PROCTOLOGIST: *removes thermometer* ok this isn’t good
ME: what
PROCTOLOGIST: it’s not the one I put in there
Friend: Show her you will go the extra mile.
[Later]
Her: You passed our stop.
Me: I am aware.
I showed my students that I can say my ABCs backwards and a student shouted “SHE’S A WITCH!” and then I unzipped my jacket and revealed my Hocus Pocus shirt and they all screamed and the universe has never aligned like this for me
If you love them set them free but if you don’t love them this still works
The year is 3426, all of humanity is extinct.

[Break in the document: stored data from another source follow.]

-- pv_equiv track=rewrite | github.com/adrielli-alves/ciencia-computacao-python | Semana 8 - Listas/temperatura.py | menor
-- ===== SOURCE A (Python) =====
-- def menor(temperatura):
--     menortemp = 100
--     for comparativo in temperatura:
--         if comparativo < menortemp:
--             menortemp = comparativo
--     diacerto = 0
--     for dia in range(len(temperatura)):
--         if temperatura[dia] == menortemp:
--             diacerto = dia + 1
--     return 'A menor temperatura foi de ', menortemp,'ºC, no dia', diacerto
-- ===== SOURCE B (Python) =====
-- def menor(temperatura):
--     menortemp = 100
--     diacerto = 0
--     for i, t in enumerate(temperatura):
--         if t < menortemp:
--             menortemp = t
--             diacerto = i + 1
--         elif t == menortemp:
--             diacerto = i + 1
--     return 'A menor temperatura foi de ', menortemp, 'ºC, no dia', diacerto
-- ===== Notes on version B (the rewrite author's own statement) =====
-- stated objective: simpler
-- what changed: B fuses A's two scans (min pass, then index-loop for the last day of the min) into one enumerate pass maintaining (current min, last day it was seen), keeping the 100 sentinel and last-occurrence tie-break.
import Mathlib
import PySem

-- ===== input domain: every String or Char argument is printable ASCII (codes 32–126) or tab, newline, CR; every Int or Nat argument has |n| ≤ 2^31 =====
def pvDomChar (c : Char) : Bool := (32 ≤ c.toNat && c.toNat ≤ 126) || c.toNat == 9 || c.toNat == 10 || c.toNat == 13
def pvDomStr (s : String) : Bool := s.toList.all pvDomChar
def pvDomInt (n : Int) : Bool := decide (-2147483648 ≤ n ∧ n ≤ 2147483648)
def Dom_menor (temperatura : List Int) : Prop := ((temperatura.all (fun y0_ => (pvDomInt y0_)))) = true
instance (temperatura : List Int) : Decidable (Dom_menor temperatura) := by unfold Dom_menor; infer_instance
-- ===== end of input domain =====

-- B fuses A's two scans (min pass, then a second index loop for the last day the min occurred)
-- into one enumerate pass carrying (current min, last day it was seen); objective: simpler.

-- ===== PORT A =====
def menor (temperatura : List Int) : String × Int × String × Int :=
  let menortemp := temperatura.foldl (fun m comparativo => if comparativo < m then comparativo else m) 100
  let diacerto := (PySem.List.pyRange 0 temperatura.length 1).foldl
    (fun d dia => if PySem.List.pyGetD temperatura dia 0 = menortemp then dia + 1 else d) 0
  -- temperatura[dia] ported as pyGetD: dia ∈ range(len) is always in range, so the default is never used
  ("A menor temperatura foi de ", menortemp, "ºC, no dia", diacerto)

-- ===== PORT B =====
def menor_alt (temperatura : List Int) : String × Int × String × Int :=
  let st := (PySem.List.enumerate temperatura 0).foldl
    (fun (st : Int × Int) p =>
      if p.2 < st.1 then (p.2, p.1 + 1)
      else if p.2 = st.1 then (st.1, p.1 + 1)
      else st) (100, 0)
  ("A menor temperatura foi de ", st.1, "ºC, no dia", st.2)

-- ===== PRECONDITION & SPEC =====
def Spec_menor (temperatura : List Int) (out : String × Int × String × Int) : Prop := out = menor_alt temperatura
instance (temperatura : List Int) (out : String × Int × String × Int) : Decidable (Spec_menor temperatura out) := by unfold Spec_menor; infer_instance

-- ===== CLAIM (what is proved, stated in full; the proofs are below) =====
def Claim_equal_menor : Prop := ∀ (temperatura : List Int), Dom_menor temperatura → Spec_menor temperatura (menor temperatura)

-- ===== LEMMAS AND PROOFS =====

def runMin (l : List Int) : Int := l.foldl (fun m c => if c < m then c else m) 100

def dayOf (l : List Int) (m : Int) : Int :=
  (PySem.List.pyRange 0 l.length 1).foldl
    (fun d dia => if PySem.List.pyGetD l dia 0 = m then dia + 1 else d) 0

def bfold (l : List Int) : Int × Int :=
  (PySem.List.enumerate l 0).foldl
    (fun (st : Int × Int) p =>
      if p.2 < st.1 then (p.2, p.1 + 1)
      else if p.2 = st.1 then (st.1, p.1 + 1)
      else st) (100, 0)

theorem runMin_append (l : List Int) (x : Int) :
    runMin (l ++ [x]) = if x < runMin l then x else runMin l := by
  simp [runMin, List.foldl_append]

theorem dayOf_append (l : List Int) (x m : Int) :
    dayOf (l ++ [x]) m = if x = m then (l.length : Int) + 1 else dayOf l m := by
  unfold dayOf
  have hlen : ((l ++ [x]).length : Int) = (l.length : Int) + 1 := by simp
  rw [hlen, PySem.List.pyRange_one_succ_right (by positivity : (0:Int) ≤ (l.length : Int)),
      List.foldl_append]
  have hget : PySem.List.pyGetD (l ++ [x]) (l.length : Int) 0 = x := by
    rw [PySem.List.pyGetD_eq_getElem _ 0 (by positivity) (by simp)]
    simp
  have hcongr :
      (PySem.List.pyRange 0 (l.length : Int) 1).foldl
        (fun d dia => if PySem.List.pyGetD (l ++ [x]) dia 0 = m then dia + 1 else d) 0
      = (PySem.List.pyRange 0 (l.length : Int) 1).foldl
        (fun d dia => if PySem.List.pyGetD l dia 0 = m then dia + 1 else d) 0 := by
    apply PySem.List.foldl_congr_mem
    intro acc dia hdia
    have hb := (PySem.List.mem_pyRange_one).mp hdia
    obtain ⟨hb1, hb2⟩ := (PySem.List.mem_pyRange_one).mp hdia
    have hlt : dia.toNat < l.length := by omega
    rw [PySem.List.pyGetD_eq_getElem _ 0 hb1 (by simp; omega),
        PySem.List.pyGetD_eq_getElem _ 0 hb1 hb2]
    congr 1
    rw [List.getElem_append_left hlt]
  simp only [List.foldl_cons, List.foldl_nil, hcongr, hget]

theorem bfold_eq (l : List Int) : bfold l = (runMin l, dayOf l (runMin l)) := by
  induction l using List.reverseRecOn with
  | nil => decide
  | append_singleton l x ih =>
    unfold bfold
    rw [PySem.List.enumerate_append, List.foldl_append]
    have : (PySem.List.enumerate l 0).foldl
        (fun (st : Int × Int) p =>
          if p.2 < st.1 then (p.2, p.1 + 1)
          else if p.2 = st.1 then (st.1, p.1 + 1)
          else st) (100, 0) = (runMin l, dayOf l (runMin l)) := ih
    rw [this]
    simp only [PySem.List.enumerate_cons, PySem.List.enumerate_nil,
      List.foldl_cons, List.foldl_nil, runMin_append, dayOf_append]
    by_cases h1 : x < runMin l
    · simp [h1]
    · by_cases h2 : x = runMin l
      · simp [h2]
      · simp [h1, h2]

theorem menor_eq (l : List Int) :
    menor l = ("A menor temperatura foi de ", runMin l, "ºC, no dia", dayOf l (runMin l)) := rfl

theorem menor_alt_eq (l : List Int) :
    menor_alt l = ("A menor temperatura foi de ", (bfold l).1, "ºC, no dia", (bfold l).2) := rfl

-- ===== VERDICT (by name: the statement is the Claim_ definition above) =====
theorem menor_spec : Claim_equal_menor := by
  intro l _
  unfold Spec_menor
  rw [menor_eq, menor_alt_eq, bfold_eq]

Supernatural is somehow still on every week with new episodes.
“SO SANTA DOESN’T BELIEVE IN FORGIVENESS?!?” – my 5 year old destroying the “naughty list” bluff is the best gift he could have given me
Life tip – buy a birthday card with your morning bottle of wine and people will think it’s a gift.
You are welcome.
every time we see a couple with a big age gap, my girlfriend goes “ugh what do they even have in common???” and it’s like, idk, maybe that they’re both getting extremely judgmental voicemails from every member of their family
Shall I compare thee to a summer’s day?
Thou art not as nice as this time last year.
if i was the one who drove the titanic i bet i could have hit at least 3 ice bergs before it sank
Be right back guys, I just fried up some bacon and have to clean up the mess.
[8 months later]
Ok, I’m back.
Apparently my kids think, “Be quiet for a half hour so I can take a nap,” actually means, “Host a rave in the hallway.”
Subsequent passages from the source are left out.